• [Exercise instructions]
Give the listing again exactly as written.

------------------------------------------------------------------------

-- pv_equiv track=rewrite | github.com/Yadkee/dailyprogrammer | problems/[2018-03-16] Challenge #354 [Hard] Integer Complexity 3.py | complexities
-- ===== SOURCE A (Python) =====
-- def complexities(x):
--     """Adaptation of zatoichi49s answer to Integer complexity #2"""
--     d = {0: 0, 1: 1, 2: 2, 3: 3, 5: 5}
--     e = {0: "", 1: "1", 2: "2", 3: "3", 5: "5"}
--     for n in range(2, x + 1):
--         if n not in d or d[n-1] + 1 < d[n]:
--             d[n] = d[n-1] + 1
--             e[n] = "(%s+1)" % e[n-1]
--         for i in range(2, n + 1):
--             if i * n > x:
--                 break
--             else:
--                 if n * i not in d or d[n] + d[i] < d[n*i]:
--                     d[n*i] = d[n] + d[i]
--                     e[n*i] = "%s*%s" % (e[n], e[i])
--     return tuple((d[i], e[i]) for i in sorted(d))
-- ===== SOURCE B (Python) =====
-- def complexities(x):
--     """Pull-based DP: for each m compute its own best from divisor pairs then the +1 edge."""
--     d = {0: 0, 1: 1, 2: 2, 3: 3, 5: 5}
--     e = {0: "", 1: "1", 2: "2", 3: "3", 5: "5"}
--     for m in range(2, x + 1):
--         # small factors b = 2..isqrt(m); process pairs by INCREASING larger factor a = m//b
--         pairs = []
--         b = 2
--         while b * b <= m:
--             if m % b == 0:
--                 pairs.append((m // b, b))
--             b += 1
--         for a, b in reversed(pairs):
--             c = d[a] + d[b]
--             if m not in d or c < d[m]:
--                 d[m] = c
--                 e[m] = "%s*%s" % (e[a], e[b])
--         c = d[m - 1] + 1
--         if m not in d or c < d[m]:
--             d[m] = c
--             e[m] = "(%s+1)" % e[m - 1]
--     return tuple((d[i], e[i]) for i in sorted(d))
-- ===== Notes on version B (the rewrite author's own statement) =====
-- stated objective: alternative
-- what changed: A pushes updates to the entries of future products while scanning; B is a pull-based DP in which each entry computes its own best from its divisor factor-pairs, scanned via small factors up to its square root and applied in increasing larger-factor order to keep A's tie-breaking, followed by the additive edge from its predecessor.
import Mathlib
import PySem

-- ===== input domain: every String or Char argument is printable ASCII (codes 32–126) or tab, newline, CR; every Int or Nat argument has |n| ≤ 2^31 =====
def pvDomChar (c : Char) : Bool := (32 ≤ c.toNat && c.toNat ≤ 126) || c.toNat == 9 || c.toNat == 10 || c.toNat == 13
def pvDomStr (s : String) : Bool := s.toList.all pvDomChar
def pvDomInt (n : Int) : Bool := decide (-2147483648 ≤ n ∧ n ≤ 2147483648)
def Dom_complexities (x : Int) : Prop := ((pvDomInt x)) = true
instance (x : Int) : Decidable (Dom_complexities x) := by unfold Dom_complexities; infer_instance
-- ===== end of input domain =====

------------------------------------------------------------------------

• [Written answer]
-- pv_equiv track=rewrite | github.com/Yadkee/dailyprogrammer | problems/[2018-03-16] Challenge #354 [Hard] Integer Complexity 3.py | complexities
-- ===== SOURCE A (Python) =====
-- def complexities(x):
--     """Adaptation of zatoichi49s answer to Integer complexity #2"""
--     d = {0: 0, 1: 1, 2: 2, 3: 3, 5: 5}
--     e = {0: "", 1: "1", 2: "2", 3: "3", 5: "5"}
--     for n in range(2, x + 1):
--         if n not in d or d[n-1] + 1 < d[n]:
--             d[n] = d[n-1] + 1
--             e[n] = "(%s+1)" % e[n-1]
--         for i in range(2, n + 1):
--             if i * n > x:
--                 break
--             else:
--                 if n * i not in d or d[n] + d[i] < d[n*i]:
--                     d[n*i] = d[n] + d[i]
--                     e[n*i] = "%s*%s" % (e[n], e[i])
--     return tuple((d[i], e[i]) for i in sorted(d))
-- ===== SOURCE B (Python) =====
-- def complexities(x):
--     """Pull-based DP: for each m compute its own best from divisor pairs then the +1 edge."""
--     d = {0: 0, 1: 1, 2: 2, 3: 3, 5: 5}
--     e = {0: "", 1: "1", 2: "2", 3: "3", 5: "5"}
--     for m in range(2, x + 1):
--         # small factors b = 2..isqrt(m); process pairs by INCREASING larger factor a = m//b
--         pairs = []
--         b = 2
--         while b * b <= m:
--             if m % b == 0:
--                 pairs.append((m // b, b))
--             b += 1
--         for a, b in reversed(pairs):
--             c = d[a] + d[b]
--             if m not in d or c < d[m]:
--                 d[m] = c
--                 e[m] = "%s*%s" % (e[a], e[b])
--         c = d[m - 1] + 1
--         if m not in d or c < d[m]:
--             d[m] = c
--             e[m] = "(%s+1)" % e[m - 1]
--     return tuple((d[i], e[i]) for i in sorted(d))
-- ===== Notes on version B (the rewrite author's own statement) =====
-- stated objective: alternative
-- what changed: A pushes updates to the entries of future products while scanning; B is a pull-based DP in which each entry computes its own best from its divisor factor-pairs, scanned via small factors up to its square root and applied in increasing larger-factor order to keep A's tie-breaking, followed by the additive edge from its predecessor.
import Mathlib
import PySem

-- ===== input domain: every String or Char argument is printable ASCII (codes 32–126) or tab, newline, CR; every Int or Nat argument has |n| ≤ 2^31 =====
def pvDomChar (c : Char) : Bool := (32 ≤ c.toNat && c.toNat ≤ 126) || c.toNat == 9 || c.toNat == 10 || c.toNat == 13
def pvDomStr (s : String) : Bool := s.toList.all pvDomChar
def pvDomInt (n : Int) : Bool := decide (-2147483648 ≤ n ∧ n ≤ 2147483648)
def Dom_complexities (x : Int) : Prop := ((pvDomInt x)) = true
instance (x : Int) : Decidable (Dom_complexities x) := by unfold Dom_complexities; infer_instance
-- ===== end of input domain =====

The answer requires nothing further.